Associations rely heavily on volunteer members, many of whom do much of the work of moving the organization forward. That’s why it’s so important to recognize their efforts and keep their enthusiasm high.

The National Air Filtration Association (NAFA), a client partner of AMPED - Association Management Partners & Executive Directors, is comprised of dedicated individuals with years of experience — experience they are willing to share with other air filtration professionals. It is not a difficult endeavor to solicit volunteers within NAFA. Most are willing to dedicate their time to work on projects both large and small. Having such wonderful people within your organization is a blessing, but it is vital to appreciate their hard work every way you can.

  1. Recognize the volunteer at every opportunity. Thank them publically at conferences; give them plaques or tangible items that remind them how important they are to the organization. Use Facebook or Twitter to post updates with photos of the volunteers in action.
  2. Keep in close touch. Check in with the volunteers occasionally. Ask for their suggestions and feedback to show them how important their participation and opinion is to the group’s overall wellbeing.

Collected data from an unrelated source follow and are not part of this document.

-- pv_equiv track=rewrite | github.com/Joseph1103/Proyecto_Taller | Tarea de Intro.py | lista_split_aux
-- ===== SOURCE A (Python) =====
-- def lista_split_aux(num, lista_0_4, lista_5_9):
--         if (num==0):
--             return lista_0_4, lista_5_9
--         else:
--             digito = num%10
--
--             if (digito <=4):
--                 lista_0_4.append(digito)
--             else:
--                 lista_5_9.append(digito)
--             return lista_split_aux(num//10, lista_0_4, lista_5_9)
-- ===== SOURCE B (Python) =====
-- def lista_split_aux(num, lista_0_4, lista_5_9):
--     # extract digits (least-significant first), then split with two filters;
--     # returns fresh lists (does not mutate the arguments, unlike A)
--     digits = []
--     while num != 0:
--         digits.append(num % 10)
--         num //= 10
--     return lista_0_4 + [d for d in digits if d <= 4], lista_5_9 + [d for d in digits if d > 4]
-- ===== Notes on version B (the rewrite author's own statement) =====
-- stated objective: alternative
-- what changed: Replaces A's recursion that appends into the two result lists at each step by a flat loop that first extracts the digit list and then splits it with two filters; B builds fresh lists instead of mutating the arguments.
import Mathlib
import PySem

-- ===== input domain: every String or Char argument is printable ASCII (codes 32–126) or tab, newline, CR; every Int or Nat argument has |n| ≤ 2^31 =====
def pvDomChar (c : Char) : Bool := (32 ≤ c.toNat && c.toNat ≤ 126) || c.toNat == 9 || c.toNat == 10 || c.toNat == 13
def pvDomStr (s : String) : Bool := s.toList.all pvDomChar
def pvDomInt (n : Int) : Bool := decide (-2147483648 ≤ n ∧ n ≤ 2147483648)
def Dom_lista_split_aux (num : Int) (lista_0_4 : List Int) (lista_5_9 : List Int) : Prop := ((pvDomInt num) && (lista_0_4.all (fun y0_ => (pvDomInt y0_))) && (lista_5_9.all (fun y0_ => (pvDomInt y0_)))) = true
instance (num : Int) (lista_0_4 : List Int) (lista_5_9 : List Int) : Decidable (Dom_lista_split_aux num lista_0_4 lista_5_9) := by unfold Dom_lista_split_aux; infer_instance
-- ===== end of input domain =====

-- B replaces A's recursion (appending into the two result lists at each step) by first
-- extracting the digit list and then splitting it with two filters; equivalence is about
-- the RETURN value only (A mutates the argument lists in place, B builds fresh lists).

-- ===== PORT A =====
-- A's recursion, fueled: Python recurses on num//10 until num == 0; for num ≥ 0 (Pre_)
-- natAbs num + 1 steps always suffice, so the fuel-out branch is never reached there.
def lista_split_aux_rec : Nat → Int → List Int → List Int → List Int × List Int
  | 0, _, lista_0_4, lista_5_9 => (lista_0_4, lista_5_9)
  | fuel + 1, num, lista_0_4, lista_5_9 =>
    if num = 0 then (lista_0_4, lista_5_9)
    else
      let digito := PySem.Int.mod num 10
      if digito ≤ 4 then
        lista_split_aux_rec fuel (PySem.Int.floordiv num 10) (lista_0_4 ++ [digito]) lista_5_9
      else
        lista_split_aux_rec fuel (PySem.Int.floordiv num 10) lista_0_4 (lista_5_9 ++ [digito])

def lista_split_aux (num : Int) (lista_0_4 : List Int) (lista_5_9 : List Int) : List Int × List Int :=
  lista_split_aux_rec (num.natAbs + 1) num lista_0_4 lista_5_9

-- ===== PORT B =====
-- B's while loop extracting digits least-significant first (same fuel bound).
def pvDigits : Nat → Int → List Int
  | 0, _ => []
  | fuel + 1, num =>
    if num = 0 then []
    else PySem.Int.mod num 10 :: pvDigits fuel (PySem.Int.floordiv num 10)

def lista_split_aux_alt (num : Int) (lista_0_4 : List Int) (lista_5_9 : List Int) : List Int × List Int :=
  let digits := pvDigits (num.natAbs + 1) num
  (lista_0_4 ++ digits.filter (fun d => d ≤ 4), lista_5_9 ++ digits.filter (fun d => d > 4))

-- ===== PRECONDITION & SPEC =====
-- Pre_ excludes negative num, on which the Python A never reaches 0 and raises RecursionError
-- (and B's while loop diverges).
def Pre_lista_split_aux (num : Int) (_lista_0_4 : List Int) (_lista_5_9 : List Int) : Prop := 0 ≤ num
instance (num : Int) (lista_0_4 : List Int) (lista_5_9 : List Int) : Decidable (Pre_lista_split_aux num lista_0_4 lista_5_9) := by unfold Pre_lista_split_aux; infer_instance
def pvWitness_lista_split_aux : Int × List Int × List Int := (907, [1], [8])

def Spec_lista_split_aux (num : Int) (lista_0_4 : List Int) (lista_5_9 : List Int) (out : List Int × List Int) : Prop := out = lista_split_aux_alt num lista_0_4 lista_5_9
instance (num : Int) (lista_0_4 : List Int) (lista_5_9 : List Int) (out : List Int × List Int) : Decidable (Spec_lista_split_aux num lista_0_4 lista_5_9 out) := by unfold Spec_lista_split_aux; infer_instance

-- ===== CLAIM (what is proved, stated in full; the proofs are below) =====
def Claim_equal_lista_split_aux : Prop := ∀ (num : Int) (lista_0_4 : List Int) (lista_5_9 : List Int), Dom_lista_split_aux num lista_0_4 lista_5_9 → Pre_lista_split_aux num lista_0_4 lista_5_9 → Spec_lista_split_aux num lista_0_4 lista_5_9 (lista_split_aux num lista_0_4 lista_5_9)

-- ===== LEMMAS AND PROOFS =====

-- For ANY fuel and num, A's fueled recursion equals B's extract-then-filter decomposition.
theorem lista_split_aux_rec_eq (fuel : Nat) :
    ∀ (num : Int) (l1 l2 : List Int),
      lista_split_aux_rec fuel num l1 l2 =
        (l1 ++ (pvDigits fuel num).filter (fun d => d ≤ 4),
         l2 ++ (pvDigits fuel num).filter (fun d => d > 4)) := by
  induction fuel with
  | zero => intro num l1 l2; simp [lista_split_aux_rec, pvDigits]
  | succ fuel ih =>
    intro num l1 l2
    by_cases h : num = 0
    · simp [lista_split_aux_rec, pvDigits, h]
    · simp [lista_split_aux_rec, pvDigits, h, ih, List.filter_cons]
      split_ifs with h1 h2 <;> first | rfl | omega

-- ===== VERDICT (by name: the statement is the Claim_ definition above) =====
theorem lista_split_aux_spec : Claim_equal_lista_split_aux := by
  intro num l1 l2 _ _
  unfold Spec_lista_split_aux lista_split_aux lista_split_aux_alt
  exact lista_split_aux_rec_eq (num.natAbs + 1) num l1 l2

  3. Refer technical questions to them. Rely on their expertise. When a technical question arises, seek them out for their knowhow. This will show them you recognize their authority, and gives them the opportunity to promote their businesses.

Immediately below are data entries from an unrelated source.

-- pv_equiv track=rewrite | github.com/Lezas/advent-of-code | python/Challenges/2023/Day3/puzzle.py | neighbour_has_symbol_first_part
-- ===== SOURCE A (Python) =====
-- def neighbour_has_symbol_first_part(grid, curr_row, curr_column):
--     neighbours_coordinates = [
--         [-1, 1],
--         [-1, 0],
--         [-1, -1],
--         [1, 1],
--         [1, 0],
--         [1, -1],
--         [0, 1],
--         [0, -1],
--         [0, 0],
--     ]
--
--     asserted_chars = ''
--     for neighbour_coordinates in neighbours_coordinates:
--         assert_row_no = curr_row + neighbour_coordinates[0]
--         assert_column_no = curr_column + neighbour_coordinates[1]
--         if (assert_row_no < 0
--                 or assert_column_no < 0
--                 or assert_row_no > len(grid) -1
--                 or assert_column_no > len(grid[assert_row_no]) - 1
--         ):
--             continue
--         assert_char = grid[assert_row_no][assert_column_no]
--
--         asserted_chars += assert_char
--         if assert_char == '.' or assert_char.isdigit():
--             continue
--         else:
--             return True
--
--     return False
-- ===== SOURCE B (Python) =====
-- def neighbour_has_symbol_first_part(grid, curr_row, curr_column):
--     # Scan the whole grid once and test whether any symbol cell lies within
--     # Chebyshev distance 1 of (curr_row, curr_column).
--     return any(
--         ch != '.' and not ch.isdigit()
--         for i, row in enumerate(grid)
--         for j, ch in enumerate(row)
--         if abs(i - curr_row) <= 1 and abs(j - curr_column) <= 1
--     )
-- ===== Notes on version B (the rewrite author's own statement) =====
-- stated objective: alternative
-- what changed: Instead of indexing the nine candidate cells with explicit bounds guards, B scans the entire grid with enumerate and reports whether any symbol cell (char != '.' and not a digit) lies within Chebyshev distance 1 of (curr_row, curr_column); bounds checks disappear because the scan only visits existing cells.
import Mathlib
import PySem

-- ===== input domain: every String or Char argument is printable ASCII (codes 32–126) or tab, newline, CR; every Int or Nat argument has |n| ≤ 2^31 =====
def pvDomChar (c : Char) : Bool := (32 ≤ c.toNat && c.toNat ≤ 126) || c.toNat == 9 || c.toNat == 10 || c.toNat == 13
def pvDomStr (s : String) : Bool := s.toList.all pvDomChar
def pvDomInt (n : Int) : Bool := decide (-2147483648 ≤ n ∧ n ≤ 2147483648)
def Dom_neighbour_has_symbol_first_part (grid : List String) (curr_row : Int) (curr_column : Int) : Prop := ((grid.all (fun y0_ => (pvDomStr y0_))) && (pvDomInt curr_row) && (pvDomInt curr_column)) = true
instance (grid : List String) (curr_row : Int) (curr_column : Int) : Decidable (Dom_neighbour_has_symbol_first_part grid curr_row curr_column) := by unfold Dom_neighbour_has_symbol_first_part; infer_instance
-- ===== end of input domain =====

-- B replaces A's nine-offset probe with explicit bounds guards by a whole-grid enumerate
-- scan testing whether any symbol cell lies within Chebyshev distance 1 of the cell: alternative.

-- ===== PORT A =====
-- grid[assert_row_no]; the loop's bounds guard proves the index in range, so pyGetD is exact
def pvRowA (grid : List String) (i : Int) : String := PySem.List.pyGetD grid i ""

def nhs_loop (grid : List String) (curr_row : Int) (curr_column : Int)
    (offs : List (Int × Int)) (asserted_chars : List Char) : Bool :=
  match offs with
  | [] => false
  | d :: rest =>
    let assert_row_no := curr_row + d.1
    let assert_column_no := curr_column + d.2
    if assert_row_no < 0 ∨ assert_column_no < 0
        ∨ assert_row_no > (grid.length : Int) - 1
        ∨ assert_column_no > PySem.Str.len (pvRowA grid assert_row_no) - 1 then
      nhs_loop grid curr_row curr_column rest asserted_chars
    else
      -- in range by the guard, so pyGetD is exact here
      let assert_char := PySem.List.pyGetD (pvRowA grid assert_row_no).toList assert_column_no ' '
      if assert_char == '.' || assert_char.isDigit then
        nhs_loop grid curr_row curr_column rest (asserted_chars ++ [assert_char])
      else
        true

def neighbour_has_symbol_first_part (grid : List String) (curr_row : Int) (curr_column : Int) : Bool :=
  nhs_loop grid curr_row curr_column
    [(-1, 1), (-1, 0), (-1, -1), (1, 1), (1, 0), (1, -1), (0, 1), (0, -1), (0, 0)] []

-- ===== PORT B =====
-- whole-grid scan: any symbol char within Chebyshev distance 1 of (curr_row, curr_column)
def neighbour_has_symbol_first_part_alt (grid : List String) (curr_row : Int) (curr_column : Int) : Bool :=
  (PySem.List.enumerate grid 0).any (fun p =>
    (PySem.List.enumerate p.2.toList 0).any (fun q =>
      decide ((p.1 - curr_row).natAbs ≤ 1) && decide ((q.1 - curr_column).natAbs ≤ 1)
        && (q.2 != '.') && !q.2.isDigit))

-- ===== PRECONDITION & SPEC =====
def Spec_neighbour_has_symbol_first_part (grid : List String) (curr_row : Int) (curr_column : Int) (out : Bool) : Prop := out = neighbour_has_symbol_first_part_alt grid curr_row curr_column
instance (grid : List String) (curr_row : Int) (curr_column : Int) (out : Bool) : Decidable (Spec_neighbour_has_symbol_first_part grid curr_row curr_column out) := by unfold Spec_neighbour_has_symbol_first_part; infer_instance

-- ===== CLAIM (what is proved, stated in full; the proofs are below) =====
def Claim_equal_neighbour_has_symbol_first_part : Prop := ∀ (grid : List String) (curr_row : Int) (curr_column : Int), Dom_neighbour_has_symbol_first_part grid curr_row curr_column → Spec_neighbour_has_symbol_first_part grid curr_row curr_column (neighbour_has_symbol_first_part grid curr_row curr_column)

-- ===== LEMMAS AND PROOFS =====

-- "cell (i, j) is in bounds and holds a symbol" — the common reference predicate
def pvHit (grid : List String) (i j : Int) : Prop :=
  0 ≤ i ∧ i < (grid.length : Int) ∧ 0 ≤ j ∧ j < ((grid.getD i.toNat "").toList.length : Int) ∧
  (((grid.getD i.toNat "").toList.getD j.toNat ' ') != '.'
    && !((grid.getD i.toNat "").toList.getD j.toNat ' ').isDigit) = true

-- the loop's result does not depend on the asserted_chars accumulator
theorem nhs_loop_acc (grid : List String) (r c : Int) (offs : List (Int × Int))
    (acc acc' : List Char) : nhs_loop grid r c offs acc = nhs_loop grid r c offs acc' := by
  induction offs generalizing acc acc' with
  | nil => rfl
  | cons d rest ih =>
    simp only [nhs_loop]
    split
    · exact ih acc acc'
    · split
      · exact ih _ _
      · rfl

theorem nhs_loop_cons (grid : List String) (r c dr dc : Int)
    (rest : List (Int × Int)) (acc : List Char) :
    (nhs_loop grid r c ((dr, dc) :: rest) acc = true ↔
      pvHit grid (r + dr) (c + dc) ∨ nhs_loop grid r c rest acc = true) := by
  simp only [nhs_loop]
  split
  · rename_i hguard
    constructor
    · exact Or.inr
    · rintro (hh | hh)
      · exfalso
        obtain ⟨h1, h2, h3, h4, _⟩ := hh
        rw [pvRowA, PySem.Str.len_eq, PySem.List.pyGetD_eq_getElem _ _ h1 h2,
          ← List.getD_eq_getElem grid "" (by omega)] at hguard
        omega
      · exact hh
  · rename_i hguard
    push Not at hguard
    obtain ⟨h1, h2, h3, h4⟩ := hguard
    rw [pvRowA, PySem.Str.len_eq, PySem.List.pyGetD_eq_getElem _ _ h1 (by omega),
      ← List.getD_eq_getElem grid "" (by omega)] at h4
    have hch : PySem.List.pyGetD (pvRowA grid (r + dr)).toList (c + dc) ' '
        = (grid.getD (r + dr).toNat "").toList.getD (c + dc).toNat ' ' := by
      rw [pvRowA, PySem.List.pyGetD_eq_getElem _ _ h1 (by omega),
        ← List.getD_eq_getElem grid "" (by omega),
        PySem.List.pyGetD_eq_getElem _ _ h2 (by omega),
        ← List.getD_eq_getElem _ ' ' (by omega)]
    split
    · rename_i hskip
      rw [hch] at hskip
      rw [nhs_loop_acc grid r c rest (acc ++ [_]) acc]
      constructor
      · exact Or.inr
      · rintro (hh | hh)
        · exfalso
          obtain ⟨_, _, _, _, h5⟩ := hh
          simp only [beq_iff_eq, Bool.or_eq_true, bne, Bool.and_eq_true, Bool.not_eq_true',
            beq_eq_false_iff_ne] at hskip h5
          rcases hskip with h | h
          · exact h5.1 h
          · rw [h5.2] at h; exact Bool.false_ne_true h
        · exact hh
    · rename_i hskip
      rw [hch] at hskip
      simp only [true_iff]
      refine Or.inl ⟨h1, by omega, h2, by omega, ?_⟩
      simp only [beq_iff_eq, Bool.or_eq_true, not_or, Bool.not_eq_true] at hskip
      simp only [bne, Bool.and_eq_true, Bool.not_eq_true', beq_eq_false_iff_ne]
      exact ⟨hskip.1, hskip.2⟩

-- A returns true exactly when one of the nine window cells is an in-bounds symbol cell
theorem A_iff (grid : List String) (r c : Int) :
    neighbour_has_symbol_first_part grid r c = true ↔
      pvHit grid (r + -1) (c + 1) ∨ pvHit grid (r + -1) (c + 0) ∨ pvHit grid (r + -1) (c + -1) ∨
      pvHit grid (r + 1) (c + 1) ∨ pvHit grid (r + 1) (c + 0) ∨ pvHit grid (r + 1) (c + -1) ∨
      pvHit grid (r + 0) (c + 1) ∨ pvHit grid (r + 0) (c + -1) ∨ pvHit grid (r + 0) (c + 0) := by
  unfold neighbour_has_symbol_first_part
  rw [show ((-1 : Int), (1 : Int)) = (-1, 1) from rfl]
  rw [nhs_loop_cons, nhs_loop_cons, nhs_loop_cons, nhs_loop_cons, nhs_loop_cons,
    nhs_loop_cons, nhs_loop_cons, nhs_loop_cons, nhs_loop_cons]
  simp only [nhs_loop]
  norm_num

-- B returns true exactly when some cell within Chebyshev distance 1 is an in-bounds symbol cell
theorem B_iff (grid : List String) (r c : Int) :
    neighbour_has_symbol_first_part_alt grid r c = true ↔
      ∃ i j : Int, (i - r).natAbs ≤ 1 ∧ (j - c).natAbs ≤ 1 ∧ pvHit grid i j := by
  unfold neighbour_has_symbol_first_part_alt
  simp only [List.any_eq_true, PySem.List.mem_enumerate_iff]
  constructor
  · rintro ⟨p, ⟨k, hk, rfl⟩, q, ⟨m, hm, rfl⟩, hf⟩
    simp only [zero_add, Bool.and_eq_true, decide_eq_true_eq] at hf
    obtain ⟨⟨⟨hik, hjm⟩, hne⟩, hnd⟩ := hf
    refine ⟨(k : Int), (m : Int), hik, hjm, Int.natCast_nonneg k, by exact_mod_cast hk, Int.natCast_nonneg m, ?_, ?_⟩
    · rw [Int.toNat_natCast, List.getD_eq_getElem grid "" hk]
      exact_mod_cast hm
    · rw [Int.toNat_natCast, Int.toNat_natCast, List.getD_eq_getElem grid "" hk,
        List.getD_eq_getElem _ ' ' hm]
      simp [hne, hnd]
  · rintro ⟨i, j, hik, hjm, h0, hlen, j0, jlen, jf⟩
    have hk : i.toNat < grid.length := by omega
    have hm : j.toNat < (grid[i.toNat]).toList.length := by
      rw [← List.getD_eq_getElem grid "" hk]; omega
    refine ⟨(0 + (i.toNat : Int), grid[i.toNat]), ⟨i.toNat, hk, rfl⟩,
      (0 + (j.toNat : Int), grid[i.toNat].toList[j.toNat]), ⟨j.toNat, hm, rfl⟩, ?_⟩
    have jf' : (grid[i.toNat].toList[j.toNat] != '.'
        && !grid[i.toNat].toList[j.toNat].isDigit) = true := by
      rw [List.getD_eq_getElem grid "" hk, List.getD_eq_getElem _ ' ' hm] at jf
      exact jf
    simp only [zero_add, Bool.and_eq_true, decide_eq_true_eq] at jf' ⊢
    exact ⟨⟨⟨by omega, by omega⟩, jf'.1⟩, jf'.2⟩

-- ===== VERDICT (by name: the statement is the Claim_ definition above) =====
theorem neighbour_has_symbol_first_part_spec : Claim_equal_neighbour_has_symbol_first_part := by
  intro grid r c _
  unfold Spec_neighbour_has_symbol_first_part
  rw [Bool.eq_iff_iff, A_iff, B_iff]
  constructor
  · rintro (h | h | h | h | h | h | h | h | h)
    exacts [⟨r + -1, c + 1, by omega, by omega, h⟩, ⟨r + -1, c + 0, by omega, by omega, h⟩,
      ⟨r + -1, c + -1, by omega, by omega, h⟩, ⟨r + 1, c + 1, by omega, by omega, h⟩,
      ⟨r + 1, c + 0, by omega, by omega, h⟩, ⟨r + 1, c + -1, by omega, by omega, h⟩,
      ⟨r + 0, c + 1, by omega, by omega, h⟩, ⟨r + 0, c + -1, by omega, by omega, h⟩,
      ⟨r + 0, c + 0, by omega, by omega, h⟩]
  · rintro ⟨i, j, hi, hj, hh⟩
    rcases show i = r + -1 ∨ i = r + 0 ∨ i = r + 1 by omega with hi | hi | hi <;>
      rcases show j = c + -1 ∨ j = c + 0 ∨ j = c + 1 by omega with hj | hj | hj <;>
        subst hi <;> subst hj <;> tauto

  4. Document their efforts in print. Periodicals, publications and newsletters offer the opportunity to recognize their work and publicize committee efforts.
  5. Don’t forget the volunteer’s employer. Be sure to include the employer’s name when recognizing the volunteer. Businesses sacrifice a lot in order to allow employees to attend conferences, work on committees and share their time. A way to recognize this and get the support of the employer is to always include the name of the volunteer’s company.
  6. Be sure to include their designations/certifications. NAFA has a certification program and the designation is always included when mentioning an individual. Not only does it help promote the program, it demonstrates the importance and value you place on the certification.

Most important of all, thank your volunteers. Send them a thank you card or call them personally. In the age of email and social media, the handwritten letter is a novelty. Personalize the note or call to thank them for a specific task they did during their time volunteering.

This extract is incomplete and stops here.